The VIA Group LLC
34 Danforth Street, Suite 309
Portland, Maine 04101
(207) 761-0288

Tim Beidel, Director of Interactive Development
tbeidel@vianow.com

John Coleman, CEO
jcoleman@vianow.com
Monday, May 21, 2007

The things you fall in love with might not help the marriage

The secret of the iPod is that it offered a simple user interface in an elegant and pleasing design. This is the interactive design holy grail.

I once worked at a mapping software company that understood the difference between buying software and using software. We were in a constant battle to add features in order to promote upgrades. It was all about what we could put on the box to distinguish it from its competitors on the store shelves.

So we would add in the ability to link personal databases in almost any format, enable people to draw on the map, even allow them to get updated travel and weather conditions right on their maps using the Internet. (And this was 1998!)

We weren't sure how many people used any of those features. We were pretty sure our executive management didn't. When they wanted to introduce a higher-margin "expert" mapping product, they were shocked and nearly enraged to find that all the functionality they wanted to include was already in our $50 product. We were not surprised that they didn't know about it: We struggled to create a user interface that made all that cool stuff easy and intuitive to use, and it was not only difficult, people did not even know it existed.

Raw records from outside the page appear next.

theorem pv_assembleB (canon : List (String × List Int)) (hnames : (canon.map Prod.fst).Nodup) :
    ((canon.foldl (fun acc q => (acc.1.insert q.1 ((q.2.length : Int)), acc.2.insert q.1 q.2))
        ((PySem.Dict.empty : PySem.Dict String Int),
         (PySem.Dict.empty : PySem.Dict String (List Int)))).1.items,
      (canon.foldl (fun acc q => (acc.1.insert q.1 ((q.2.length : Int)), acc.2.insert q.1 q.2))
        ((PySem.Dict.empty : PySem.Dict String Int),
         (PySem.Dict.empty : PySem.Dict String (List Int)))).2.items)
    = (canon.map (fun q => (q.1, (q.2.length : Int))), canon) := by
  rw [PySem.List.foldl_prod_mk
    (f := fun (a : PySem.Dict String Int) (q : String × List Int) => a.insert q.1 ((q.2.length : Int)))
    (g := fun (a : PySem.Dict String (List Int)) (q : String × List Int) => a.insert q.1 q.2)]
  have h1 := PySem.Dict.items_foldl_insert_fresh canon Prod.fst
    (fun (q : String × List Int) => ((q.2.length : Int)))
    (PySem.Dict.empty : PySem.Dict String Int) (fun a _ => PySem.Dict.contains_empty _) hnames
  have h2 := PySem.Dict.items_foldl_insert_fresh canon Prod.fst
    (fun (q : String × List Int) => q.2)
    (PySem.Dict.empty : PySem.Dict String (List Int)) (fun a _ => PySem.Dict.contains_empty _) hnames
  have hemp1 : (PySem.Dict.empty : PySem.Dict String Int).items = [] := rfl
  have hemp2 : (PySem.Dict.empty : PySem.Dict String (List Int)).items = [] := rfl
  rw [hemp1, List.nil_append] at h1
  rw [hemp2, List.nil_append] at h2
  refine Prod.ext ?_ ?_
  · simpa using h1
  · simp only []
    rw [h2]
    have hid : ∀ p ∈ canon, (fun (q : String × List Int) => (q.1, q.2)) p = id p := fun p _ => rfl
    rw [List.map_congr_left hid, List.map_id]

-- ---- port characterizations ----

theorem pv_portA (d : List (String × List Int)) (sf st : Option Int) (delim : String)
    (nc : Option (List (String × List (String × List Int))))
    (h3 : 1 ≤ sf.getD 1 ∨ st.getD (d.length : Int) < sf.getD 1)
    (h4 : (pvAllNames d sf st delim).Nodup) :
    getCommonSetsSizes_venn d sf st delim nc = pvOut d sf st delim := by
  have hall : ∀ k ∈ PySem.List.pyRange (sf.getD 1) (st.getD (d.length : Int) + 1) 1, 1 ≤ k := by
    intro k hk
    have := PySem.List.mem_pyRange_one.mp hk
    rcases h3 with h | h <;> omega
  rw [pv_allNames_eq] at h4
  simp only [getCommonSetsSizes_venn]
  rw [pv_resSetA d (d.map Prod.fst) (sf.getD 1) (st.getD (d.length : Int)) delim hall]
  simp only [List.length_map]
  rw [pv_ranges d (d.map Prod.fst) delim d.length (sf.getD 1) (st.getD (d.length : Int)) h3]
  rw [pv_assembleA _ h4]
  rfl

theorem pv_portB (d : List (String × List Int)) (sf st : Option Int) (delim : String)
    (nc : Option (List (String × List (String × List Int))))
    (h4 : (pvAllNames d sf st delim).Nodup) :
    getCommonSetsSizes_venn_alt d sf st delim nc = pvOut d sf st delim := by
  rw [pv_allNames_eq] at h4
  simp only [getCommonSetsSizes_venn_alt, List.length_map]
  by_cases hcap : 1 ≤ min (st.getD ((d.length : Int))) ((d.length : Int))
  · rw [if_pos hcap]
    have hcongr : ∀ (acc : PySem.Dict String Int × PySem.Dict String (List Int)),
        ∀ k ∈ PySem.List.pyRange (max (sf.getD 1) 1)
          (min (st.getD ((d.length : Int))) ((d.length : Int)) + 1) 1,
        ((((List.range d.length).flatMap (fun j =>
            pvDfsB d (d.map Prod.fst) d.length
              ((min (st.getD ((d.length : Int))) ((d.length : Int))) - 1).toNat [j]
              (PySem.Set.ofList (pvLookup d ((d.map Prod.fst).getD j ""))))).foldl
            (fun bs p => bs.modify ((p.1.length : Int)) [] (· ++ [p])) PySem.Dict.empty).getD k []).foldl
          (fun acc p =>
            let name := pvName delim (d.map Prod.fst) p.1
            (acc.1.insert name ((p.2.length : Int)), acc.2.insert name p.2)) acc
        = ((PySem.List.combinations (List.range d.length) k.toNat).map
            (fun c => (pvName delim (d.map Prod.fst) c, pvInterOf d (d.map Prod.fst) c))).foldl
            (fun acc q => (acc.1.insert q.1 ((q.2.length : Int)), acc.2.insert q.1 q.2)) acc := by
      intro acc k hk
      have hb := PySem.List.mem_pyRange_one.mp hk
      rw [pv_bucket]
      rw [pv_nodes_filter d (d.map Prod.fst) d.length
        (min (st.getD ((d.length : Int))) ((d.length : Int))) (min_le_right _ _) k
        (by omega) (by omega)]
      rw [List.foldl_map, List.foldl_map]
    rw [PySem.List.foldl_congr_mem _ _ _ _ hcongr]
    rw [← List.foldl_flatMap]
    have hflat : ((PySem.List.pyRange (max (sf.getD 1) 1)
          (min (st.getD ((d.length : Int))) ((d.length : Int)) + 1) 1).flatMap
          (fun k => (PySem.List.combinations (List.range d.length) k.toNat).map
            (fun c => (pvName delim (d.map Prod.fst) c, pvInterOf d (d.map Prod.fst) c))))
        = pvCanon d (d.map Prod.fst) delim d.length
            (PySem.List.pyRange (max (sf.getD 1) 1)
              (min (st.getD ((d.length : Int))) ((d.length : Int)) + 1) 1) := rfl
    rw [hflat]
    rw [pv_assembleB _ h4]
    rfl
  · rw [if_neg hcap]
    have hrange : PySem.List.pyRange (max (sf.getD 1) 1)
        (min (st.getD ((d.length : Int))) ((d.length : Int)) + 1) 1 = [] :=
      pv_pyRange_nil (by omega)
    rw [hrange]
    simp only [List.foldl_nil]
    have hout : pvOut d sf st delim = ([], []) := by
      simp only [pvOut, hrange, pvCanon, List.flatMap_nil, List.map_nil]
    rw [hout]
    rfl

We knew we would benefit our customers by simplifying what we offered, but we couldn't seem to break the cycle while I was there.

James Surowiecki has a nice explanation for feature creep in this week's New Yorker. A glimpse:


"In part, feature creep is the product of the so-called internal-audience problem: the people who design and sell products are not the ones who buy and use them, and what engineers and marketers think is important is not necessarily what’s best for consumers. Being technically savvy themselves, engineers love to enhance the capabilities of a product and give users more control and more options, particularly now that, thanks to digitization, lots of added features don’t mean lots of added production costs. The engineers tend not to notice when more options make a product less usable. And marketing and sales departments see each additional feature as a new selling point, and a new way to lure customers. Often, the result is a product like Microsoft Word 2003, which has thirty-one toolbars and more than fifteen hundred commands.

"You might think, then, that companies could avoid feature creep by just paying attention to what customers really want. But that’s where the trouble begins, because although consumers find overloaded gadgets unmanageable, they also find them attractive. It turns out that when we look at a new product in a store we tend to think that the more features there are, the better. It’s only once we get the product home and try to use it that we realize the virtues of simplicity."



Whether a product, or a piece of software, or a Web site will strike the right balance between utility and usability is exceedingly hard to predict. And maybe marketing the features but making them impossible to find is actually a strategy. I mean, do you really care about all that stuff Microsoft Word can do that is buried in some nested menu?

Apple has made a brand for itself by pushing the idea that "easier" is better than "feature rich." But given the economics of software publishing, it may just be more cost-effective to develop the features and cram them in there than it is to convince people they don't need them.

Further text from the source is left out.